- _Activity_
Work through the records below and copy every line that includes "ccAltLoop".

Data extracts Block Start

theorem pv_agree (text : String) :
    extract_physical_activity_level text = extract_physical_activity_level_alt text := by
  simp only [extract_physical_activity_level, extract_physical_activity_level_alt]
  set s := PySem.Str.lower text with hs
  set tl := s.toList with htl
  set n := tl.length with hn
  set P : Nat × (String × Int) → Bool :=
    fun a => PySem.Chars.startswith (tl.drop a.1) a.2.1.toList with hP
  set g : Nat × (String × Int) → Int := fun a => a.2.2 with hg
  set pairs := (List.range n).flatMap (fun i => pvKeywordLevels.map (fun kl => (i, kl))) with hpairs
  have hflat :
      (List.range n).foldl
        (fun best i => pvKeywordLevels.foldl
          (fun b kl =>
            if decide (b < kl.2) && PySem.Chars.startswith (tl.drop i) kl.1.toList then kl.2 else b)
          best) 0
      = pairs.foldl (fun b a => if P a && decide (b < g a) then g a else b) 0 := by
    rw [hpairs]
    rw [← pvFlat (fun b a => if P a && decide (b < g a) then g a else b) (List.range n) pvKeywordLevels 0]
    apply PySem.List.foldl_congr_mem
    intro b i _
    apply PySem.List.foldl_congr_mem
    intro b' kl _
    simp [hP, hg, Bool.and_comm]
  set R := pairs.foldl (fun b a => if P a && decide (b < g a) then g a else b) 0 with hR
  rw [hflat]
  have hmem_pairs : ∀ (i : Nat) (kl : String × Int),
      (i, kl) ∈ pairs ↔ i < n ∧ kl ∈ pvKeywordLevels := by
    intro i kl
    simp [hpairs, List.mem_flatMap, List.mem_range, List.mem_map]
  -- any listed keyword occurring in s forces its level below R
  have hGe : ∀ (kw : String) (v : Int), (kw, v) ∈ pvKeywordLevels →
      PySem.Str.isIn kw s = true → v ≤ R := by
    intro kw v hmem hin
    obtain ⟨i, hi, hsw⟩ := (pv_isIn_iff kw s (pv_ne _ hmem)).mp hin
    exact pvF_ge_match P g pairs 0 (i, (kw, v))
      ((hmem_pairs i (kw, v)).mpr ⟨hi, hmem⟩) hsw
  -- R is 0 or the level of some listed keyword occurring in s
  have hCase : R = 0 ∨ ∃ kw v, (kw, v) ∈ pvKeywordLevels ∧ PySem.Str.isIn kw s = true ∧ R = v := by
    rcases pvF_cases P g pairs 0 with h | ⟨⟨i, kw, v⟩, hm, hPa, hv⟩
    · left; exact h
    · right
      have hmem := ((hmem_pairs i (kw, v)).mp hm).2
      refine ⟨kw, v, hmem, ?_, hv⟩
      exact (pv_isIn_iff kw s (pv_ne _ hmem)).mpr ⟨i, ((hmem_pairs i (kw, v)).mp hm).1, hPa⟩
  -- the five group conditions of A
  by_cases c5 : (["marathons", "competitive athlete", "very active",
       "intensive training", "daily workouts"]).any (fun word => PySem.Str.isIn word s) = true
  · obtain ⟨w, hw, hin⟩ := List.any_eq_true.mp c5
    have h5 : (5:Int) ≤ R := hGe w 5 (pv_m5 w hw) hin
    have hle : R ≤ 5 := by
      rcases hCase with h | ⟨kw, v, hm, _, hv⟩
      · omega
      · have := pv_le5 _ hm; omega
    have h : R = 5 := le_antisymm hle h5
    rw [if_pos c5, h]; norm_num
  · by_cases c4 : (["exercises regularly", "fitness", "gym", "runs",
            "yoga", "active lifestyle", "regular exercise"]).any (fun word => PySem.Str.isIn word s) = true
    · obtain ⟨w, hw, hin⟩ := List.any_eq_true.mp c4
      have h4 : (4:Int) ≤ R := hGe w 4 (pv_m4 w hw) hin
      have hle : R ≤ 4 := by
        rcases hCase with h | ⟨kw, v, hm, hkin, hv⟩
        · omega
        · have hv5 : v ≠ 5 := by
            intro h5
            exact c5 (List.any_eq_true.mpr ⟨kw, pv_g5 _ hm (by simpa [h5] using rfl), hkin⟩)
          rcases pv_lv _ hm with h | h | h | h | h <;> omega
      have h : R = 4 := le_antisymm hle h4
      rw [if_neg c5, if_pos c4, h]; norm_num
    · by_cases c3 : (["occasional exercise", "some physical activity",
            "weekend activities", "tries to stay active"]).any (fun word => PySem.Str.isIn word s) = true
      · obtain ⟨w, hw, hin⟩ := List.any_eq_true.mp c3
        have h3 : (3:Int) ≤ R := hGe w 3 (pv_m3 w hw) hin
        have hle : R ≤ 3 := by
          rcases hCase with h | ⟨kw, v, hm, hkin, hv⟩
          · omega
          · have hv5 : v ≠ 5 := fun h5 =>
              c5 (List.any_eq_true.mpr ⟨kw, pv_g5 _ hm (by simpa [h5] using rfl), hkin⟩)
            have hv4 : v ≠ 4 := fun h4 =>
              c4 (List.any_eq_true.mpr ⟨kw, pv_g4 _ hm (by simpa [h4] using rfl), hkin⟩)
            rcases pv_lv _ hm with h | h | h | h | h <;> omega
        have h : R = 3 := le_antisymm hle h3
        rw [if_neg c5, if_neg c4, if_pos c3, h]; norm_num
      · by_cases c2 : (["limited exercise", "sedentary job", "little physical activity",
            "desk job"]).any (fun word => PySem.Str.isIn word s) = true
        · obtain ⟨w, hw, hin⟩ := List.any_eq_true.mp c2
          have h2 : (2:Int) ≤ R := hGe w 2 (pv_m2 w hw) hin
          have hle : R ≤ 2 := by
            rcases hCase with h | ⟨kw, v, hm, hkin, hv⟩
            · omega
            · have hv5 : v ≠ 5 := fun h5 =>
                c5 (List.any_eq_true.mpr ⟨kw, pv_g5 _ hm (by simpa [h5] using rfl), hkin⟩)
              have hv4 : v ≠ 4 := fun h4 =>
                c4 (List.any_eq_true.mpr ⟨kw, pv_g4 _ hm (by simpa [h4] using rfl), hkin⟩)
              have hv3 : v ≠ 3 := fun h3 =>
                c3 (List.any_eq_true.mpr ⟨kw, pv_g3 _ hm (by simpa [h3] using rfl), hkin⟩)
              rcases pv_lv _ hm with h | h | h | h | h <;> omega
          have h : R = 2 := le_antisymm hle h2
          rw [if_neg c5, if_neg c4, if_neg c3, if_pos c2, h]; norm_num
        · by_cases c1 : (["sedentary", "inactive", "no exercise",
              "very little activity"]).any (fun word => PySem.Str.isIn word s) = true
          · obtain ⟨w, hw, hin⟩ := List.any_eq_true.mp c1
            have h1 : (1:Int) ≤ R := hGe w 1 (pv_m1 w hw) hin
            have hle : R ≤ 1 := by
              rcases hCase with h | ⟨kw, v, hm, hkin, hv⟩
              · omega
              · have hv5 : v ≠ 5 := fun h5 =>
                  c5 (List.any_eq_true.mpr ⟨kw, pv_g5 _ hm (by simpa [h5] using rfl), hkin⟩)
                have hv4 : v ≠ 4 := fun h4 =>
                  c4 (List.any_eq_true.mpr ⟨kw, pv_g4 _ hm (by simpa [h4] using rfl), hkin⟩)
                have hv3 : v ≠ 3 := fun h3 =>
                  c3 (List.any_eq_true.mpr ⟨kw, pv_g3 _ hm (by simpa [h3] using rfl), hkin⟩)
                have hv2 : v ≠ 2 := fun h2 =>
                  c2 (List.any_eq_true.mpr ⟨kw, pv_g2 _ hm (by simpa [h2] using rfl), hkin⟩)
                rcases pv_lv _ hm with h | h | h | h | h <;> omega
            have h : R = 1 := le_antisymm hle h1
            rw [if_neg c5, if_neg c4, if_neg c3, if_neg c2, if_pos c1, h]; norm_num
          · have hR0 : R = 0 := by
              rcases hCase with h | ⟨kw, v, hm, hkin, hv⟩
              · exact h
              · exfalso
                rcases pv_lv _ hm with h | h | h | h | h
                · exact c5 (List.any_eq_true.mpr ⟨kw, pv_g5 _ hm h, hkin⟩)
                · exact c4 (List.any_eq_true.mpr ⟨kw, pv_g4 _ hm h, hkin⟩)
                · exact c3 (List.any_eq_true.mpr ⟨kw, pv_g3 _ hm h, hkin⟩)
                · exact c2 (List.any_eq_true.mpr ⟨kw, pv_g2 _ hm h, hkin⟩)
                · exact c1 (List.any_eq_true.mpr ⟨kw, pv_g1 _ hm h, hkin⟩)
            rw [if_neg c5, if_neg c4, if_neg c3, if_neg c2, if_neg c1, hR0]; norm_num
-- pv_equiv track=rewrite | github.com/sandersyen/CS-839-Data-Science-Project | Stage 1/code/featureIdentifier.py | contains_country
-- ===== SOURCE A (Python) =====
-- def contains_country(ngram, country_set):
--     """
--     Identify if a n-gram has countries, return 1 (has feature) 0 (no such feature)
--     :param ngram: a ngram
--     :param country_set: a set contains all countries
--     :return: 1 (has feature) or 0 (no such feature)
--     """
--     # find if any word in current ngram has country name
--     words = ngram[0].split(' ')
--     for word in words:
--         if word.lower() in country_set:
--             return 1
--     if len(words) >= 2:
--         for i in range(1, len(words)):
--             if (words[i-1]+' '+words[i]).lower() in country_set:
--                 return 1
--     if len(words) >= 3:
--         for i in range(2, len(words)):
--             if (words[i-2]+' '+words[i-1]+' '+words[i]).lower() in country_set:
--                 return 1
--     return 0
-- ===== SOURCE B (Python) =====
-- def contains_country(ngram, country_set):
--     """Country-driven matching: lowercase the words once, then for each country
--     match its own space-split word sequence (length <= 3) as a contiguous run
--     in the lowered word list, instead of generating every uni/bi/trigram."""
--     low = [w.lower() for w in ngram[0].split(' ')]
--     n = len(low)
--     for country in country_set:
--         parts = country.split(' ')
--         k = len(parts)
--         if k <= 3 and any(low[i:i+k] == parts for i in range(n - k + 1)):
--             return 1
--     return 0
-- ===== Notes on version B (the rewrite author's own statement) =====
-- stated objective: alternative
-- what changed: Instead of generating every lowercased uni/bi/trigram of the ngram and testing membership, B lowercases the words once and, driven by the country list, matches each country's own space-split word sequence (length <= 3) as a contiguous run in the lowered word list.
import Mathlib
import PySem

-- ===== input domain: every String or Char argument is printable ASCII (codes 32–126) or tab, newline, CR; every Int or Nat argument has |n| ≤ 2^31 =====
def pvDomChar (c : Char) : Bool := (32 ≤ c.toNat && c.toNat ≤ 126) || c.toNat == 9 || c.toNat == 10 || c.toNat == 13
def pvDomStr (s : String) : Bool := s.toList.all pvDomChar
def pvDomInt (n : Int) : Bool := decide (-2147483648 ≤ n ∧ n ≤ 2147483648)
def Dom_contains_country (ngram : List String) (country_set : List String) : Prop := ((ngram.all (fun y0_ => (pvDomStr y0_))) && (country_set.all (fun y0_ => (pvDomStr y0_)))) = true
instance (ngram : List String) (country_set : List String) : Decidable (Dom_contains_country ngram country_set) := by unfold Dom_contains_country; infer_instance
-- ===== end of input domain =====

-- ===== PORT A =====
-- B replaces A's gram-generation scans (all lowercased uni/bi/trigrams tested for membership)
-- by a country-driven algorithm: lowercase the words once, then match each country's own
-- space-split word sequence as a contiguous run in the lowered word list (alternative; same cost).
def contains_country (ngram : List String) (country_set : List String) : Int :=
  let words := (PySem.Str.split? ((PySem.List.pyGet? ngram 0).getD "") " ").getD []
  if words.any (fun word => decide (PySem.Str.lower word ∈ country_set)) then 1
  else if 2 ≤ words.length ∧
      (PySem.List.pyRange 1 (words.length : Int)).any (fun i =>
        decide (PySem.Str.lower (PySem.List.pyGetD words (i-1) "" ++ " " ++ PySem.List.pyGetD words i "") ∈ country_set)) = true then 1
  else if 3 ≤ words.length ∧
      (PySem.List.pyRange 2 (words.length : Int)).any (fun i =>
        decide (PySem.Str.lower (PySem.List.pyGetD words (i-2) "" ++ " " ++ PySem.List.pyGetD words (i-1) "" ++ " " ++ PySem.List.pyGetD words i "") ∈ country_set)) = true then 1
  else 0

-- ===== PORT B =====
-- the 'for country in country_set: … return 1 / fall through' loop of Source B
def ccAltLoop (low : List String) (n : Nat) : List String → Int
  | [] => 0
  | country :: rest =>
      let parts := (PySem.Str.split? country " ").getD []
      let k := parts.length
      if k ≤ 3 ∧ (PySem.List.pyRange 0 ((n : Int) - (k : Int) + 1)).any
          (fun i => PySem.List.slice low (some i) (some (i + (k : Int))) == parts) = true
      then 1 else ccAltLoop low n rest

def contains_country_alt (ngram : List String) (country_set : List String) : Int :=
  let low := ((PySem.Str.split? ((PySem.List.pyGet? ngram 0).getD "") " ").getD []).map
      (fun w => PySem.Str.lower w)
  let n := low.length
  ccAltLoop low n country_set

-- ===== PRECONDITION & SPEC =====
-- Pre_ excludes only the empty ngram list, on which A raises IndexError at ngram[0] (B raises there too).
def Pre_contains_country (ngram : List String) (country_set : List String) : Prop := ngram ≠ []
instance (ngram : List String) (country_set : List String) : Decidable (Pre_contains_country ngram country_set) := by unfold Pre_contains_country; infer_instance
def pvWitness_contains_country : List String × List String := (["New York city"], ["new york"])
def Spec_contains_country (ngram : List String) (country_set : List String) (out : Int) : Prop := out = contains_country_alt ngram country_set
instance (ngram : List String) (country_set : List String) (out : Int) : Decidable (Spec_contains_country ngram country_set out) := by unfold Spec_contains_country; infer_instance

-- ===== CLAIM (what is proved, stated in full; the proofs are below) =====
def Claim_equal_contains_country : Prop := ∀ (ngram : List String) (country_set : List String), Dom_contains_country ngram country_set → Pre_contains_country ngram country_set → Spec_contains_country ngram country_set (contains_country ngram country_set)

-- ===== LEMMAS AND PROOFS =====

def sp : List Char → List (List Char)
  | [] => [[]]
  | c :: r => if c = ' ' then [] :: sp r else
      match sp r with
      | [] => [[c]]
      | p :: ps => (c :: p) :: ps

theorem sp_ne_nil (l : List Char) : sp l ≠ [] := by
  cases l with
  | nil => simp [sp]
  | cons c r =>
    simp only [sp]
    split
    · simp
    · split <;> simp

Data extracts Block End

- _Result of the task_
def ccAltLoop (low : List String) (n : Nat) : List String → Int
      then 1 else ccAltLoop low n rest
  ccAltLoop low n country_set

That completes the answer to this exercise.